Créée à la fin du 19e siècle, l'ostéopathie a évolué aux Etats-Unis vers une technique médicale appliquée pour soulager les douleurs d'origine vertébrale. En France, elle est souvent utilisée, comme à ses débuts, pour soigner à peu près tout et n'importe quoi : sinusites, asthme, bronchites, strabisme, certaines impuissances et infécondités, certaines paralysies néonatales... L'exercice de cette profession a été légalisé en France en octobre 2001. Son exercice bénéficie depuis mars 2002 d'un nouveau cadre légal. Pour en savoir plus, découvrez notre article "L'essentiel sur l'ostéopathie".
La kinésiologie est fondée sur la réalisation de tests musculaires pour "dialoguer avec le corps". Le fonctionnement des muscles refléterait l'état des organes et du système nerveux. Grâce à la kinésiologie, le corps indiquerait donc ses besoins et ses faiblesses, et guiderait les interventions nécessaires pour rétablir santé et harmonie.
Cette technique fantasque est proposée notamment dans les domaines de la nutrition, des allergies, des douleurs et des psychothérapies. La kinésiologie éducative, branche de la kinésiologie, "rétablit la communication entre les deux hémisphères cérébraux".

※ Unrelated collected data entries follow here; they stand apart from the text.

-- pv_equiv track=rewrite | github.com/my-ijet/egisso_utils | svod.py | report_mera_name_of_uuid
-- ===== SOURCE A (Python) =====
-- name_for_compose_uuid = {
--     'Возмещение расходов по оплате жилого помещения':
--         [
--         'd90b5df8-54b2-4a88-9302-fe35c3a08f44',
--         'cef59820-c062-489b-a43e-7eca1089a5be',
--         '17f046ea-a5e5-49b3-a75a-b13f832bea2b',
--         '6f712658-3040-4402-82c8-a71eddf15513',
--         'ccf49282-8cb1-4fd1-93a3-4acff183bcd8',
--         'ea4ca0d2-65eb-4b9b-980a-7a804ab40731',
--         '5c64e81d-db3b-4f00-8c22-681e48d1d329',
--         '34a0ac95-a8db-4a94-bc27-8e2eff70db25',
--         '7c48ccc0-d936-4043-83af-1fd039ca1049',
--         '4630ba88-0367-4c64-9bc9-4b721055b502',
--         '7c89a01d-b4ce-4b10-bb01-44e9abde230d'],
--     'Компенсация части платы взимаемой с родителей':
--         [
--             'dbbbeafb-590b-4bdf-97a2-569a8afe6d7f'
--         ],
--     'Полное или частичное освобождение от родительской платы за присмотр и уход за ребенком, осваивающим образовательную программу дошкольного образования в организации, осуществляющей образовательную деятельность (содержание ребенка в дошкольной образовательной организации)':
--         [
--             '4b120a4b-b68c-436d-a24d-fc62683e46bb'
--         ],
--     'Предоставление бесплатного питания':
--         [
--             'df7a014d-a8bc-411d-b103-ad105d94f24e'
--         ],
--     'Выплата на содержание детей-сирот и детей, оставшихся без попечения родителей в семье опекуна, приемной семье':
--         [
--             '324d6e47-f1f0-478e-83ee-aeb40c3817dd',
--             '36c2a946-0bb7-4b1a-a2bf-d947b6f1019c'
--         ]
-- }
--
-- def report_mera_name_of_uuid(meras_raw_dict):
--     meras_dict_compose = {}
--     meras_dict_compose.setdefault('',[0,0])
--     del meras_dict_compose['']
--
--     for mera_uuid in meras_raw_dict:
--         for compose_key in name_for_compose_uuid:
--             if mera_uuid in name_for_compose_uuid[compose_key]:
--                 if compose_key not in meras_dict_compose:
--                     meras_dict_compose[compose_key] = [0,0]
--                     meras_dict_compose[compose_key][0] = meras_raw_dict[mera_uuid][0]
--                     meras_dict_compose[compose_key][1] = meras_raw_dict[mera_uuid][1]
--                 else:
--                     meras_dict_compose[compose_key][0] += meras_raw_dict[mera_uuid][0]
--                     meras_dict_compose[compose_key][1] += meras_raw_dict[mera_uuid][1]
--     return meras_dict_compose
-- ===== SOURCE B (Python) =====
-- name_for_compose_uuid = {
--     'Возмещение расходов по оплате жилого помещения':
--         [
--         'd90b5df8-54b2-4a88-9302-fe35c3a08f44',
--         'cef59820-c062-489b-a43e-7eca1089a5be',
--         '17f046ea-a5e5-49b3-a75a-b13f832bea2b',
--         '6f712658-3040-4402-82c8-a71eddf15513',
--         'ccf49282-8cb1-4fd1-93a3-4acff183bcd8',
--         'ea4ca0d2-65eb-4b9b-980a-7a804ab40731',
--         '5c64e81d-db3b-4f00-8c22-681e48d1d329',
--         '34a0ac95-a8db-4a94-bc27-8e2eff70db25',
--         '7c48ccc0-d936-4043-83af-1fd039ca1049',
--         '4630ba88-0367-4c64-9bc9-4b721055b502',
--         '7c89a01d-b4ce-4b10-bb01-44e9abde230d'],
--     'Компенсация части платы взимаемой с родителей':
--         [
--             'dbbbeafb-590b-4bdf-97a2-569a8afe6d7f'
--         ],
--     'Полное или частичное освобождение от родительской платы за присмотр и уход за ребенком, осваивающим образовательную программу дошкольного образования в организации, осуществляющей образовательную деятельность (содержание ребенка в дошкольной образовательной организации)':
--         [
--             '4b120a4b-b68c-436d-a24d-fc62683e46bb'
--         ],
--     'Предоставление бесплатного питания':
--         [
--             'df7a014d-a8bc-411d-b103-ad105d94f24e'
--         ],
--     'Выплата на содержание детей-сирот и детей, оставшихся без попечения родителей в семье опекуна, приемной семье':
--         [
--             '324d6e47-f1f0-478e-83ee-aeb40c3817dd',
--             '36c2a946-0bb7-4b1a-a2bf-d947b6f1019c'
--         ]
-- }
--
-- # reverse index built once: uuid -> compose category name
-- _key_of_uuid = {u: k for k, us in name_for_compose_uuid.items() for u in us}
--
-- def report_mera_name_of_uuid(meras_raw_dict):
--     out = {}
--     for mera_uuid, counts in meras_raw_dict.items():
--         key = _key_of_uuid.get(mera_uuid)
--         if key is None:
--             continue
--         slot = out.setdefault(key, [0, 0])
--         slot[0] += counts[0]
--         slot[1] += counts[1]
--     return out
-- ===== Notes on version B (the rewrite author's own statement) =====
-- stated objective: faster
-- what changed: Replaces A's nested loop (for each input uuid, scan all five categories' uuid lists and branch on first-time vs later) with a reverse index uuid->category built once from the constant table, then a single setdefault-and-add pass over the items; the per-item category scan disappears behind one hash lookup.
import Mathlib
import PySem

Se libérer par le "toucher intérieur"
La fasciathérapie (méthode Dans Bois), qui s'appuie sur un ensemble de gestes et sur le mouvement, traite les tensions, les blocages et les souffrances du corps. Son auteur la recommande pour les maladies fonctionnelles, les problèmes musculaires et articulaires et la prévention de nombreuses affections : asthme, emphysème, cancers, sclérose en plaques...

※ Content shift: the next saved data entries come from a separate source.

-- pv_equiv track=rewrite | github.com/Harshini511/Artificial-Intelligence-Lab | Exercise-4/A4.py | min_successor
-- ===== SOURCE A (Python) =====
-- def manhattan(a,c):
--   return (abs(a[0]-c[0])+abs(a[1]-c[1]))
--
-- def heuristics(points,c):
--   h=0
--   for a in points:
--     h+=manhattan(a,c)
--   return h
--
-- def min_successor(points,l,c):
--   min_value=heuristics(points,c)
--   state= c
--
--   for i in l:
--     h=heuristics(points,i)
--     if h<min_value:
--       min_value=h
--       state=i
--
--   return min_value,state
-- ===== SOURCE B (Python) =====
-- # Faster exact re-implementation: sort the x- and y-coordinates once, build
-- # prefix sums, and evaluate each candidate's Manhattan-distance sum in
-- # O(log n) by binary search instead of an O(n) inner scan.
-- from bisect import bisect_left
--
--
-- def _prefix(xs):
--     pre = [0]
--     for v in xs:
--         pre.append(pre[-1] + v)
--     return pre
--
--
-- def min_successor(points, l, c):
--     xs = sorted(p[0] for p in points)
--     ys = sorted(p[1] for p in points)
--     px = _prefix(xs)
--     py = _prefix(ys)
--     n = len(points)
--
--     def cost1(arr, pre, v):
--         k = bisect_left(arr, v)
--         return v * k - pre[k] + (pre[n] - pre[k]) - v * (n - k)
--
--     def cost(p):
--         return cost1(xs, px, p[0]) + cost1(ys, py, p[1])
--
--     min_value = cost(c)
--     state = c
--     for i in l:
--         h = cost(i)
--         if h < min_value:
--             min_value = h
--             state = i
--     return min_value, state
-- ===== Notes on version B (the rewrite author's own statement) =====
-- stated objective: faster
-- what changed: Instead of rescanning all points to sum Manhattan distances for every candidate, B sorts the x- and y-coordinates once, builds prefix sums, and computes each candidate's distance sum with a binary search in O(log n).
import Mathlib
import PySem

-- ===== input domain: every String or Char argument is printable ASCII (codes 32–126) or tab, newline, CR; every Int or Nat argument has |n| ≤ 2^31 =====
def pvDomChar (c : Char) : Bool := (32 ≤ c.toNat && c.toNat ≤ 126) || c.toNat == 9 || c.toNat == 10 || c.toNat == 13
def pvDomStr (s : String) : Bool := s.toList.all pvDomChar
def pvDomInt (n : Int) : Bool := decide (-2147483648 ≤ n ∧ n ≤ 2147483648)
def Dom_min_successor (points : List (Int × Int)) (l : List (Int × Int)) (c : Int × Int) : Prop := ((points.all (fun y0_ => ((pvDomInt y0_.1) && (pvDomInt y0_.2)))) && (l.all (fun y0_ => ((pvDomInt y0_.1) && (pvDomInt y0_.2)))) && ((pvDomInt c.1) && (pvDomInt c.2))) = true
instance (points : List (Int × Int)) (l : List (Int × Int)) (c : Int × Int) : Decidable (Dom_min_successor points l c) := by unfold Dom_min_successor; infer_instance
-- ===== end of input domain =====

-- B replaces A's O(n) inner distance-sum scan per candidate by sorted coordinates,
-- prefix sums and a binary search per candidate (objective: faster, asymptotic).

-- ===== PORT A =====
def manhattan (a c : Int × Int) : Int := |a.1 - c.1| + |a.2 - c.2|

def heuristics (points : List (Int × Int)) (c : Int × Int) : Int :=
  points.foldl (fun h a => h + manhattan a c) 0

def min_successor (points : List (Int × Int)) (l : List (Int × Int)) (c : Int × Int) : Int × (Int × Int) :=
  l.foldl (fun acc i =>
    let h := heuristics points i
    if h < acc.1 then (h, i) else acc)
    (heuristics points c, c)

-- ===== PORT B =====
-- the `for v in xs: pre.append(pre[-1]+v)` loop of _prefix, as the structural
-- recursion producing the appended tail (s = the running last element pre[-1])
def prefTail (s : Int) : List Int → List Int
  | [] => []
  | v :: t => (s + v) :: prefTail (s + v) t

def prefixOf (xs : List Int) : List Int := 0 :: prefTail 0 xs

-- cost1(arr, pre, v) of Source B; pre[k] is in range whenever python's is
def costOne (arr pre : List Int) (n : Nat) (v : Int) : Int :=
  let k := PySem.List.bisectLeft arr v
  v * (k : Int) - pre.getD k 0 + (pre.getD n 0 - pre.getD k 0) - v * ((n : Int) - (k : Int))

def min_successor_alt (points : List (Int × Int)) (l : List (Int × Int)) (c : Int × Int) : Int × (Int × Int) :=
  let xs := PySem.List.sorted (points.map Prod.fst) (fun x => x) false
  let ys := PySem.List.sorted (points.map Prod.snd) (fun x => x) false
  let px := prefixOf xs
  let py := prefixOf ys
  let n := points.length
  let cost := fun (p : Int × Int) => costOne xs px n p.1 + costOne ys py n p.2
  l.foldl (fun acc i =>
    let h := cost i
    if h < acc.1 then (h, i) else acc)
    (cost c, c)

-- ===== PRECONDITION & SPEC =====
def Spec_min_successor (points : List (Int × Int)) (l : List (Int × Int)) (c : Int × Int) (out : Int × (Int × Int)) : Prop := out = min_successor_alt points l c
instance (points : List (Int × Int)) (l : List (Int × Int)) (c : Int × Int) (out : Int × (Int × Int)) : Decidable (Spec_min_successor points l c out) := by unfold Spec_min_successor; infer_instance

-- ===== CLAIM (what is proved, stated in full; the proofs are below) =====
def Claim_equal_min_successor : Prop := ∀ (points : List (Int × Int)) (l : List (Int × Int)) (c : Int × Int), Dom_min_successor points l c → Spec_min_successor points l c (min_successor points l c)

-- ===== LEMMAS AND PROOFS =====

theorem prefTail_getD (xs : List Int) (s : Int) (k : Nat) (hk : k < xs.length) :
    (prefTail s xs).getD k 0 = s + (xs.take (k + 1)).sum := by
  induction xs generalizing s k with
  | nil => simp at hk
  | cons v t ih =>
    cases k with
    | zero => simp [prefTail]
    | succ j =>
      simp only [prefTail, List.getD_cons_succ, List.take_succ_cons, List.sum_cons]
      rw [ih (s + v) j (by simpa using hk)]
      ring

theorem prefixOf_getD (xs : List Int) (k : Nat) (hk : k ≤ xs.length) :
    (prefixOf xs).getD k 0 = (xs.take k).sum := by
  cases k with
  | zero => simp [prefixOf]
  | succ j =>
    simp only [prefixOf, List.getD_cons_succ]
    rw [prefTail_getD xs 0 j (by omega)]
    simp

theorem sum_map_abs_lt (L : List Int) (v : Int) (h : ∀ x ∈ L, x < v) :
    (L.map (fun x => |x - v|)).sum = v * (L.length : Int) - L.sum := by
  induction L with
  | nil => simp
  | cons a t ih =>
    have ha : a < v := h a (by simp)
    have : |a - v| = v - a := by rw [abs_of_nonpos (by omega)]; ring
    simp only [List.map_cons, List.sum_cons, List.length_cons, this,
      ih (fun x hx => h x (by simp [hx]))]
    push_cast; ring

theorem sum_map_abs_ge (L : List Int) (v : Int) (h : ∀ x ∈ L, v ≤ x) :
    (L.map (fun x => |x - v|)).sum = L.sum - v * (L.length : Int) := by
  induction L with
  | nil => simp
  | cons a t ih =>
    have ha : v ≤ a := h a (by simp)
    have : |a - v| = a - v := abs_of_nonneg (by omega)
    simp only [List.map_cons, List.sum_cons, List.length_cons, this,
      ih (fun x hx => h x (by simp [hx]))]
    push_cast; ring

theorem costOne_eq (L : List Int) (v : Int) :
    costOne (PySem.List.sorted L (fun x => x) false) (prefixOf (PySem.List.sorted L (fun x => x) false)) L.length v
      = (L.map (fun x => |x - v|)).sum := by
  set arr := PySem.List.sorted L (fun x => x) false with harr
  have hperm : arr.Perm L := PySem.List.sorted_perm L (fun x => x) false
  have hlen : arr.length = L.length := hperm.length_eq
  have hpw : arr.Pairwise (· ≤ ·) := by
    simpa using PySem.List.sorted_pairwise L (fun x => x)
  obtain ⟨hkle, hlt, hge⟩ := PySem.List.bisectLeft_spec arr v hpw
  set k := PySem.List.bisectLeft arr v with hk
  -- prefix-sum values
  have hpk : (prefixOf arr).getD k 0 = (arr.take k).sum := prefixOf_getD arr k hkle
  have hpn : (prefixOf arr).getD L.length 0 = arr.sum := by
    rw [prefixOf_getD arr L.length hlen.ge]
    rw [List.take_of_length_le hlen.le]
  -- split arr at k
  have hsplit : arr = arr.take k ++ arr.drop k := (List.take_append_drop k arr).symm
  have htk : ∀ x ∈ arr.take k, x < v := by
    intro x hx
    obtain ⟨i, hi, hx⟩ := List.mem_iff_getElem.mp hx
    have hi' : i < arr.length := by simp at hi; omega
    have : (arr.take k)[i]'hi = arr[i]'hi' := List.getElem_take
    rw [this] at hx
    exact hx ▸ hlt i hi' (by simp at hi; omega)
  have hdk : ∀ x ∈ arr.drop k, v ≤ x := by
    intro x hx
    obtain ⟨i, hi, hx⟩ := List.mem_iff_getElem.mp hx
    have hi' : k + i < arr.length := by simp at hi; omega
    have : (arr.drop k)[i]'hi = arr[k + i]'hi' := List.getElem_drop
    rw [this] at hx
    exact hx ▸ hge (k + i) hi' (by omega)
  have hsum : (L.map (fun x => |x - v|)).sum = (arr.map (fun x => |x - v|)).sum :=
    ((hperm.map _).sum_eq).symm
  have hlen_take : (arr.take k).length = k := by simp; omega
  have hlen_drop : (arr.drop k).length = arr.length - k := by simp
  have hsums : arr.sum = (arr.take k).sum + (arr.drop k).sum := by
    conv_lhs => rw [hsplit]
    simp
  rw [hsum]
  conv_rhs => rw [hsplit]
  rw [List.map_append, List.sum_append,
    sum_map_abs_lt _ v htk, sum_map_abs_ge _ v hdk, hlen_take, hlen_drop]
  simp only [costOne, ← hk, hpk, hpn, hsums]
  have : ((arr.length - k : Nat) : Int) = (L.length : Int) - (k : Int) := by
    push_cast [hlen.symm]; omega
  rw [this]
  ring

theorem foldl_add_sum (L : List Int) (s : Int) :
    L.foldl (fun h a => h + a) s = s + L.sum := by
  induction L generalizing s with
  | nil => simp
  | cons a t ih => simp [List.foldl_cons, ih]; ring

theorem heuristics_eq (points : List (Int × Int)) (p : Int × Int) :
    heuristics points p
      = ((points.map Prod.fst).map (fun x => |x - p.1|)).sum
        + ((points.map Prod.snd).map (fun y => |y - p.2|)).sum := by
  induction points with
  | nil => simp [heuristics]
  | cons a t ih =>
    simp only [heuristics, List.foldl_cons] at *
    have step : ∀ (s : Int), t.foldl (fun h a => h + manhattan a p) s
        = s + t.foldl (fun h a => h + manhattan a p) 0 := by
      intro s
      rw [show (fun h a => h + manhattan a p) = (fun h a => h + (fun a => manhattan a p) a) from rfl,
        ← List.foldl_map, ← List.foldl_map (f := fun a => manhattan a p),
        foldl_add_sum, foldl_add_sum]
      simp
    rw [step (0 + manhattan a p), ih]
    simp [manhattan]
    ring

theorem cost_eq (points : List (Int × Int)) (p : Int × Int) :
    costOne (PySem.List.sorted (points.map Prod.fst) (fun x => x) false)
        (prefixOf (PySem.List.sorted (points.map Prod.fst) (fun x => x) false)) points.length p.1
      + costOne (PySem.List.sorted (points.map Prod.snd) (fun x => x) false)
        (prefixOf (PySem.List.sorted (points.map Prod.snd) (fun x => x) false)) points.length p.2
      = heuristics points p := by
  have h1 := costOne_eq (points.map Prod.fst) p.1
  have h2 := costOne_eq (points.map Prod.snd) p.2
  rw [heuristics_eq]
  simp only [List.length_map] at h1 h2
  rw [h1, h2]

theorem foldl_sel_congr (f g : (Int × Int) → Int) (hfg : ∀ p, f p = g p)
    (l : List (Int × Int)) (acc : Int × (Int × Int)) :
    l.foldl (fun acc i => let h := f i; if h < acc.1 then (h, i) else acc) acc
      = l.foldl (fun acc i => let h := g i; if h < acc.1 then (h, i) else acc) acc := by
  induction l generalizing acc with
  | nil => rfl
  | cons a t ih => simp only [List.foldl_cons, hfg a]; exact ih _

-- ===== VERDICT (by name: the statement is the Claim_ definition above) =====
theorem min_successor_spec : Claim_equal_min_successor := by
  intro points l c _
  unfold Spec_min_successor min_successor
  dsimp only [min_successor_alt]
  rw [foldl_sel_congr (fun i => heuristics points i)
    (fun p => costOne (PySem.List.sorted (points.map Prod.fst) (fun x => x) false)
        (prefixOf (PySem.List.sorted (points.map Prod.fst) (fun x => x) false)) points.length p.1
      + costOne (PySem.List.sorted (points.map Prod.snd) (fun x => x) false)
        (prefixOf (PySem.List.sorted (points.map Prod.snd) (fun x => x) false)) points.length p.2)
    (fun p => (cost_eq points p).symm), cost_eq points c]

La "fasciapulsologie", créée en 1979 par un autre kinésithérapeute français, "libère par le toucher la mémoire traumatique du corps et de l'esprit". Grâce à un "toucher intérieur", le fasciapulsologue détend les tissus et écoute le corps à l'aide de ses mains simplement posées sur la peau. Le thérapeute est ainsi censé suivre les tissus et les vaisseaux et retrouver les tensions physiologiques et psychologiques que l'organisme a subies.

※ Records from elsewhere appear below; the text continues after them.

-- pv_equiv track=rewrite | github.com/MRU-COMP1501/w22-lecture-supplement | lecture16/slide_10.py | swap_adjacent
-- ===== SOURCE A (Python) =====
-- def swap_adjacent(some_nums):
--     # comment out the next line to see it modified in place
--     some_nums = some_nums.copy()
--     for i in range(1, len(some_nums)):
--         prev = some_nums[i - 1]
--         if prev < some_nums[i]:
--             some_nums[i - 1] = some_nums[i]
--             some_nums[i] = prev
--     return some_nums
-- ===== SOURCE B (Python) =====
-- def swap_adjacent(some_nums):
--     # Closed-form characterization of A's pass: position i holds
--     # max(min(some_nums[0..i]), some_nums[i+1]); the last position holds the
--     # global minimum. Computed as staged passes: prefix minima, then zip.
--     if not some_nums:
--         return []
--     pmin = []
--     m = some_nums[0]
--     for x in some_nums:
--         m = min(m, x)
--         pmin.append(m)
--     return [max(p, x) for p, x in zip(pmin, some_nums[1:])] + [m]
-- ===== Notes on version B (the rewrite author's own statement) =====
-- stated objective: alternative
-- what changed: Replaces A's in-place adjacent-swap pass by its closed form: compute the prefix minima in a first pass, then output max(prefix_min, next element) pairwise with the global minimum appended last.
import Mathlib
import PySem

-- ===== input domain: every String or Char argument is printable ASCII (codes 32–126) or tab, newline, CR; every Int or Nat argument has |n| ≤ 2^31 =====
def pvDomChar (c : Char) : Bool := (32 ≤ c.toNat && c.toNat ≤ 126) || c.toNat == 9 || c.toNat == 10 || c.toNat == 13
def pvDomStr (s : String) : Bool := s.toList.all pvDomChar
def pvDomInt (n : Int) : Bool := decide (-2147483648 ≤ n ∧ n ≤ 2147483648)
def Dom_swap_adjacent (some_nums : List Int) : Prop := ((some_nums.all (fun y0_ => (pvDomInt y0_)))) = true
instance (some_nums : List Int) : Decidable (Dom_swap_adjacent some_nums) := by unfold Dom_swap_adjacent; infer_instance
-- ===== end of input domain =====

-- B replaces A's in-place adjacent-swap pass by its closed form: prefix minima first, then
-- pairwise max with the next element and the global minimum appended; same O(n) cost.

-- ===== PORT A =====
-- one step of A's loop body at index i: prev = l[i-1] (inlined), cur = l[i]; indices i-1, i are
-- always in range, so the getD defaults are never used
def swapStep (l : List Int) (i : Nat) : List Int :=
  if l.getD (i - 1) 0 < l.getD i 0 then (l.set (i - 1) (l.getD i 0)).set i (l.getD (i - 1) 0) else l

-- for i in range(1, len(some_nums)): … on a copy of the list
def swap_adjacent (some_nums : List Int) : List Int :=
  (List.range' 1 (some_nums.length - 1)).foldl swapStep some_nums

-- ===== PORT B =====
-- the loop 'for x in some_nums: m = min(m, x); pmin.append(m)', split into the list it builds …
def pminList (m : Int) : List Int → List Int
  | [] => []
  | y :: rest => min m y :: pminList (min m y) rest

-- … and the final value of m after that loop
def lastMin (m : Int) : List Int → Int
  | [] => m
  | y :: rest => lastMin (min m y) rest

-- '[max(p, x) for p, x in zip(pmin, some_nums[1:])] + [m]'
def swap_adjacent_alt (some_nums : List Int) : List Int :=
  match some_nums with
  | [] => []
  | x :: rest =>
    List.zipWith (fun p y => max p y) (pminList x (x :: rest)) rest ++ [lastMin x (x :: rest)]

-- ===== PRECONDITION & SPEC =====
def Spec_swap_adjacent (some_nums : List Int) (out : List Int) : Prop := out = swap_adjacent_alt some_nums
instance (some_nums : List Int) (out : List Int) : Decidable (Spec_swap_adjacent some_nums out) := by unfold Spec_swap_adjacent; infer_instance

-- ===== CLAIM (what is proved, stated in full; the proofs are below) =====
def Claim_equal_swap_adjacent : Prop := ∀ (some_nums : List Int), Dom_swap_adjacent some_nums → Spec_swap_adjacent some_nums (swap_adjacent some_nums)

-- ===== LEMMAS AND PROOFS =====

-- proof-side intermediate form: one pass threading the carried minimum
def swapCarry (carry : Int) : List Int → List Int
  | [] => [carry]
  | x :: rest => if carry < x then x :: swapCarry carry rest else carry :: swapCarry x rest

theorem set_append_len (acc : List Int) (c : Int) (t : List Int) (v : Int) :
    (acc ++ c :: t).set acc.length v = acc ++ v :: t := by
  induction acc with
  | nil => rfl
  | cons a as ih => simp [ih]

theorem foldl_swapStep (rest : List Int) (acc : List Int) (carry : Int) :
    (List.range' (acc.length + 1) rest.length).foldl swapStep (acc ++ carry :: rest)
      = acc ++ swapCarry carry rest := by
  induction rest generalizing acc carry with
  | nil => simp [swapCarry]
  | cons x rs ih =>
    have h1 : (acc ++ carry :: x :: rs).getD (acc.length + 1 - 1) 0 = carry := by
      simp
    have h2 : (acc ++ carry :: x :: rs).getD (acc.length + 1) 0 = x := by
      simp
    have hstep : swapStep (acc ++ carry :: x :: rs) (acc.length + 1)
        = if carry < x then acc ++ x :: carry :: rs else acc ++ carry :: x :: rs := by
      unfold swapStep
      rw [h1, h2]
      split_ifs with h
      · have hs1 : (acc ++ carry :: x :: rs).set (acc.length + 1 - 1) x = acc ++ x :: x :: rs := by
          simp [set_append_len acc carry (x :: rs) x]
        rw [hs1]
        have hs2 := set_append_len (acc ++ [x]) x rs carry
        rw [show acc ++ x :: x :: rs = (acc ++ [x]) ++ x :: rs by simp,
            show acc ++ x :: carry :: rs = (acc ++ [x]) ++ carry :: rs by simp,
            show acc.length + 1 = (acc ++ [x]).length by simp]
        exact hs2
      · rfl
    rw [show (x :: rs).length = rs.length + 1 from rfl, List.range'_succ, List.foldl_cons, hstep]
    by_cases h : carry < x
    · rw [if_pos h]
      have := ih (acc ++ [x]) carry
      simpa [List.append_assoc, swapCarry, if_pos h, Nat.add_assoc] using this
    · rw [if_neg h]
      have := ih (acc ++ [carry]) x
      simpa [List.append_assoc, swapCarry, if_neg h, Nat.add_assoc] using this

theorem zip_pmin_eq_swapCarry (rest : List Int) (carry : Int) :
    List.zipWith (fun p y => max p y) (carry :: pminList carry rest) rest ++ [lastMin carry rest]
      = swapCarry carry rest := by
  induction rest generalizing carry with
  | nil => simp [pminList, lastMin, swapCarry]
  | cons y rs ih =>
    by_cases h : carry < y
    · have hmax : max carry y = y := max_eq_right (le_of_lt h)
      have hmin : min carry y = carry := min_eq_left (le_of_lt h)
      simp [pminList, lastMin, swapCarry, hmax, hmin, h, ih]
    · have hmax : max carry y = carry := max_eq_left (le_of_not_gt (by simpa using h))
      have hmin : min carry y = y := min_eq_right (le_of_not_gt (by simpa using h))
      simp [pminList, lastMin, swapCarry, hmax, hmin, h, ih]

-- ===== VERDICT (by name: the statement is the Claim_ definition above) =====
theorem swap_adjacent_spec : Claim_equal_swap_adjacent := by
  intro some_nums _
  unfold Spec_swap_adjacent swap_adjacent swap_adjacent_alt
  cases some_nums with
  | nil => rfl
  | cons x rest =>
    have hA := foldl_swapStep rest [] x
    have hB := zip_pmin_eq_swapCarry rest x
    simp only [pminList, min_self, lastMin] at hB ⊢
    simpa [hB] using hA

Le shiatsu, massage inspiré par la médecine traditionnelle chinoise, "rééquilibre la circulation énergétique du corps", tandis que la réflexologie plantaire, fondée sur le massage des pieds, met à profit des points d'acupuncture pour traiter migraines, asthme, rhumatismes....
Cette liste de spécialités, dont certains promoteurs adoptent un discours qui n'est pas sans rappeler certaines sectes, est loin d'être exhaustive. Lorsque massages et manipulations douces n'ont pour objectif que d'apporter détente, et bien-être, les risques sont limités, sauf pour le porte-monnaie. Le danger apparaît lorsqu'un thérapeute n'ayant pas de connaissances médicales se propose de prendre en charge des troubles qui nécessiteraient un diagnostic et un traitement précis.
Attention aux manipulations trop poussées
Enfin, l'efficacité des manipulations vertébrales, cervicales en particulier, semble réelle, mais transitoires. Dans certaines cas, des douleurs d'origine rachidienne peuvent entraîner des accidents vasculaires notamment. Ceux-ci sont très rares, mais peuvent être très graves.
Selon les cas publiés, on compterait un accident pour un million de manipulations. Cependant, la fréquence réelle est certainement plus élevée. Sur un groupe de 486 neurologues californiens interrogés par questionnaire, un tiers ont répondu avoir vu dans les deux années précédentes 91 patients ayant eu un accident au décours d'une manipulation chiropractrice, dont 56 accidents vasculaires cérébraux.
C'est une bonne raison pour pas confier son dos à n'importe qui.